Not so long ago I read an article on the BBC website (can’t seem to find it now) that discussed how native speakers may cause many problems in international business settings. By using idioms, understatements, etc. the message often fails to land. In such a setting with dozens of nationality, it is often the native speakers that cause confusion, while the non native speakers are very direct and understand each other quite well. Interesting read!

Predominantly, no. I speak in the most-correct :slight_smile: English that I can. I assume that, since their mastery of my language is ongoing and developing, it’s my duty to do it the right way. I’m sure there are exceptions… I’ll try to pay attention to that during my conversations next week.

I have started to slow down and use fewer obscure words that they may not be familiar with. That is, unless I’m hanging-out, in-person with them. Then the challenge is on. My English-as-a-second-language friends have commented that they appreciate learning the new words and idioms.

Related: When i’m hanging-out with my home-grown, english-speaking redneck friends, my vocabulary and syntax will change accordingly. This is done for fun as much as acceptance.

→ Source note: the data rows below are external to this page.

-- ===== PRECONDITION & SPEC =====
def Spec_markdown_best (title : String) (sections : List (String × String)) (out : String) : Prop := out = markdown_best_alt title sections
instance (title : String) (sections : List (String × String)) (out : String) : Decidable (Spec_markdown_best title sections out) := by unfold Spec_markdown_best; infer_instance

-- ===== CLAIM (what is proved, stated in full; the proofs are below) =====
def Claim_equal_markdown_best : Prop := ∀ (title : String) (sections : List (String × String)), Dom_markdown_best title sections → Spec_markdown_best title sections (markdown_best title sections)

-- ===== LEMMAS AND PROOFS =====

-- proof-side characterization of A's prev_blank state machine: collapse blank runs
def collapseRuns (ls : List String) : List String :=
  match ls with
  | [] => []
  | l :: rest =>
    if pvBlank l then
      "" :: collapseRuns (rest.dropWhile pvBlank)
    else
      l :: collapseRuns rest
termination_by ls.length
decreasing_by
  · exact Nat.lt_succ_of_le (List.length_dropWhile_le pvBlank rest)
  · exact Nat.lt_succ_self rest.length

theorem foldl_eq_collapseRuns (lines : List String) :
    (∀ out : List String,
        (lines.foldl (fun (st : List String × Bool) ln =>
          if pvBlank ln then ((if st.2 then st.1 else st.1 ++ [""]), true)
          else (st.1 ++ [ln], false)) (out, false)).1 = out ++ collapseRuns lines) ∧
    (∀ out : List String,
        (lines.foldl (fun (st : List String × Bool) ln =>
          if pvBlank ln then ((if st.2 then st.1 else st.1 ++ [""]), true)
          else (st.1 ++ [ln], false)) (out, true)).1
          = out ++ collapseRuns (lines.dropWhile pvBlank)) := by
  induction lines with
  | nil => simp [collapseRuns]
  | cons l ls ih =>
    constructor <;> intro out <;> by_cases h : pvBlank l = true <;>
      simp [List.foldl_cons, h, collapseRuns, ih.1, ih.2]

-- string-level join/strip facts used by the inductions
theorem sjoin_nil (sep : String) : PySem.Str.join sep [] = "" := rfl

theorem sjoin_single (sep p : String) : PySem.Str.join sep [p] = p := by
  apply String.toList_inj.mp
  simp [PySem.Str.toList_join, PySem.Chars.join_singleton]

theorem sjoin_cons (sep p q : String) (rest : List String) :
    PySem.Str.join sep (p :: q :: rest) = p ++ sep ++ PySem.Str.join sep (q :: rest) := by
  apply String.toList_inj.mp
  simp [PySem.Str.toList_join, PySem.Chars.join_cons_cons]

theorem sjoin_cons_ne (sep p : String) (ys : List String) (h : ys ≠ []) :
    PySem.Str.join sep (p :: ys) = p ++ sep ++ PySem.Str.join sep ys := by
  cases ys with
  | nil => exact absurd rfl h
  | cons q rest => exact sjoin_cons sep p q rest

theorem sjoin_append (sep : String) (xs ys : List String) (hx : xs ≠ []) (hy : ys ≠ []) :
    PySem.Str.join sep (xs ++ ys) = PySem.Str.join sep xs ++ sep ++ PySem.Str.join sep ys := by
  induction xs with
  | nil => exact absurd rfl hx
  | cons x xs ih =>
    cases xs with
    | nil =>
      simp only [List.nil_append, List.cons_append, sjoin_single]
      exact sjoin_cons_ne sep x ys hy
    | cons x' xs' =>
      rw [List.cons_append, sjoin_cons_ne sep x ((x' :: xs') ++ ys) (by simp),
          ih (by simp), sjoin_cons sep x x' xs']
      simp [String.append_assoc]

theorem chars_rstrip_nl (cs : List Char) :
    PySem.Chars.rstrip (cs ++ ['\n']) = PySem.Chars.rstrip cs := by
  simp [PySem.Chars.rstrip, show PySem.Chars.isspace '\n' = true from rfl]

theorem chars_strip_cons_nl (cs : List Char) :
    PySem.Chars.strip ('\n' :: cs) = PySem.Chars.strip cs := by
  simp [PySem.Chars.strip, PySem.Chars.lstrip,
        show PySem.Chars.isspace '\n' = true from rfl]

theorem chars_strip_app_nl (cs : List Char) :
    PySem.Chars.strip (cs ++ ['\n']) = PySem.Chars.strip cs := by
  unfold PySem.Chars.strip PySem.Chars.lstrip
  rw [List.dropWhile_append]
  by_cases h : (List.dropWhile PySem.Chars.isspace cs).isEmpty = true
  · simp only [h, if_true]
    rw [List.isEmpty_iff.mp h]
    simp [show PySem.Chars.isspace '\n' = true from rfl, PySem.Chars.rstrip]
  · simp only [h]
    exact chars_rstrip_nl _

theorem srstrip_nl (s : String) : PySem.Str.rstrip (s ++ "\n") = PySem.Str.rstrip s := by
  apply String.toList_inj.mp
  rw [PySem.Str.toList_rstrip, PySem.Str.toList_rstrip]
  rw [show (s ++ "\n").toList = s.toList ++ ['\n'] by simp]
  exact chars_rstrip_nl s.toList

theorem sstrip_app_nl (s : String) : PySem.Str.strip (s ++ "\n") = PySem.Str.strip s := by
  apply String.toList_inj.mp
  rw [PySem.Str.toList_strip, PySem.Str.toList_strip]
  rw [show (s ++ "\n").toList = s.toList ++ ['\n'] by simp]
  exact chars_strip_app_nl s.toList

theorem sstrip_nl_app (s : String) : PySem.Str.strip ("\n" ++ s) = PySem.Str.strip s := by
  apply String.toList_inj.mp
  rw [PySem.Str.toList_strip, PySem.Str.toList_strip]
  rw [show ("\n" ++ s).toList = '\n' :: s.toList by simp]
  exact chars_strip_cons_nl s.toList

theorem nl_nl : ("\n" ++ "\n" : String) = "\n\n" := by decide

theorem nl2 (s : String) : "\n" ++ ("\n" ++ s) = "\n\n" ++ s := by
  rw [← String.append_assoc, nl_nl]

-- structural facts about collapseRuns / pvParagraphs
theorem collapseRuns_ne_nil (l : String) (rest : List String) :
    collapseRuns (l :: rest) ≠ [] := by
  rw [collapseRuns]
  split <;> simp

theorem collapseRuns_run (t d : List String) (h : ∀ x ∈ t, pvBlank x = false) :
    collapseRuns (t ++ d) = t ++ collapseRuns d := by
  induction t with
  | nil => simp
  | cons x t ih =>
    rw [List.cons_append, collapseRuns, if_neg (by simp [h x (by simp)])]
    simp [ih (fun y hy => h y (by simp [hy]))]

theorem pvParagraphs_dropWhile (ls : List String) :
    pvParagraphs (ls.dropWhile pvBlank) = pvParagraphs ls := by
  induction ls with
  | nil => rfl
  | cons l rest ih =>
    by_cases h : pvBlank l = true
    · rw [List.dropWhile_cons, if_pos h, ih, pvParagraphs, if_pos h]
    · rw [List.dropWhile_cons, if_neg h]

-- the core correspondence: for a list with a non-blank head, A's collapsed lines
-- joined with "\n" equal B's paragraphs joined with "\n\n", up to a trailing pad
theorem pad_lemma : ∀ (n : Nat) (ls : List String), ls.length ≤ n →
    (∀ h : ls ≠ [], pvBlank (ls.head h) = false) →
    ∃ pad : String, (pad = "" ∨ pad = "\n") ∧
      PySem.Str.join "\n" (collapseRuns ls) =
        PySem.Str.join "\n\n" ((pvParagraphs ls).map (fun p => PySem.Str.join "\n" p)) ++ pad := by
  intro n
  induction n with
  | zero =>
    intro ls hlen _
    have : ls = [] := List.eq_nil_of_length_eq_zero (Nat.le_zero.mp hlen)
    subst this
    exact ⟨"", Or.inl rfl, by simp [collapseRuns, pvParagraphs, sjoin_nil]⟩
  | succ n ih =>
    intro ls hlen hhead
    cases ls with
    | nil => exact ⟨"", Or.inl rfl, by simp [collapseRuns, pvParagraphs, sjoin_nil]⟩
    | cons l rest =>
      have hl : pvBlank l = false := hhead (by simp)
      set t := rest.takeWhile (fun x => !pvBlank x) with ht
      set d := rest.dropWhile (fun x => !pvBlank x) with hd
      have hrest : t ++ d = rest := List.takeWhile_append_dropWhile
      have htnb : ∀ x ∈ t, pvBlank x = false := by
        intro x hx
        have := List.mem_takeWhile_imp hx
        simpa using this
      have hC : collapseRuns (l :: rest) = (l :: t) ++ collapseRuns d := by
        rw [collapseRuns, if_neg (by simp [hl]), ← hrest,
            collapseRuns_run t d htnb]
        simp
      have hP : pvParagraphs (l :: rest) = (l :: t) :: pvParagraphs d := by
        rw [pvParagraphs, if_neg (by simp [hl])]
      cases hd' : d with
      | nil =>
        refine ⟨"", Or.inl rfl, ?_⟩
        rw [hC, hP, hd', collapseRuns]
        simp [pvParagraphs, sjoin_single]
      | cons b d₂ =>
        have hdd : List.dropWhile (fun x => !pvBlank x) rest = b :: d₂ := hd.symm.trans hd'
        have hb : pvBlank b = true := by
          have h2 := List.head_dropWhile_not (fun x => !pvBlank x) (l := rest)
            (by rw [hdd]; simp)
          simpa [hdd] using h2
        have hCd : collapseRuns d = "" :: collapseRuns (d₂.dropWhile pvBlank) := by
          rw [hd', collapseRuns, if_pos hb]
        have hPd : pvParagraphs d = pvParagraphs (d₂.dropWhile pvBlank) := by
          rw [hd', pvParagraphs, if_pos hb, ← pvParagraphs_dropWhile d₂]
        have hlen₂ : (d₂.dropWhile pvBlank).length ≤ n := by
          have h1 : (d₂.dropWhile pvBlank).length ≤ d₂.length := List.length_dropWhile_le _ _
          have h2 : d.length ≤ rest.length := by rw [hd]; exact List.length_dropWhile_le _ _
          have h3 : d₂.length < d.length := by rw [hd']; simp
          simp only [List.length_cons] at hlen
          omega
        cases hd₂ : d₂.dropWhile pvBlank with
        | nil =>
          refine ⟨"\n", Or.inr rfl, ?_⟩
          rw [hC, hP, hCd, hd₂, collapseRuns, hPd, hd₂]
          rw [sjoin_append "\n" (l :: t) [""] (by simp) (by simp)]
          simp [pvParagraphs, sjoin_single]
        | cons c d₃ =>
          have hc : pvBlank c = false := by
            simpa [hd₂] using List.head_dropWhile_not pvBlank (l := d₂) (by rw [hd₂]; simp)
          obtain ⟨pad, hpad, heq⟩ := ih (d₂.dropWhile pvBlank) hlen₂
            (by rw [hd₂]; intro _; simpa using hc)
          refine ⟨pad, hpad, ?_⟩
          have hCne : collapseRuns (d₂.dropWhile pvBlank) ≠ [] := by
            rw [hd₂]; exact collapseRuns_ne_nil c d₃
          have hPne : pvParagraphs (d₂.dropWhile pvBlank) ≠ [] := by
            rw [hd₂, pvParagraphs, if_neg (by simp [hc])]; simp
          rw [hC, hP, hCd, hPd]
          rw [sjoin_append "\n" (l :: t) ("" :: collapseRuns (d₂.dropWhile pvBlank))
                (by simp) (by simp)]
          rw [sjoin_cons_ne "\n" "" _ hCne, heq]
          rw [List.map_cons,
              sjoin_cons_ne "\n\n" _ _ (by simpa using hPne)]
          simp only [← nl_nl, String.append_assoc, String.empty_append]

This is the proper approach. Do not speak broken, incorrect English. I have heard people do this to non-native English speakers and it drives me crazy. Sounds condescending. Just speak slowly and keep it simple and the listener will probably understand.

And it’s the same for me. I can understand German much better than I speak it, so I appreciate if someone must speak German that they do so slowly, but not incorrectly.

Like previous posters said, moderately slow speech, simple sentence construction, and clear pronunciation is best. And avoid idioms. Idioms are so insidious, though, that you don’t realize you’re using an idiom until you stop and think about it.

This was my policy as a college professor where I encountered non-English speakers regularly. A lot of people can understand a foreign language better than they can speak it. So trying to adjust to their speaking level is overkill.

Contrasted to idioms, using more technical terminology in that context helped rather than hurt.

Like others, I speak slowly and use simple phrasing if someone has difficulty understanding me. But I would never speak broken English. In addition to being patronizing and cringeworthy, it probably would impede rather than facilitate communication.

I am used to modifying my speech, since I teach a foreign language to university students. Obviously, I am concerned with modeling correct grammar for my students in a way that is unnecessary if you just have casual contact with someone. However, there are all sorts of strategies to assist the listener in understanding what you are saying: paraphrasing, repetition, visual cues, etc.

In international business, idioms were the bane of my existence. The VP of international sales, of all people, was one of the worst. Sales people tend to be good at speaking, which normally means using interesting language but for heaven’s sake, stop it!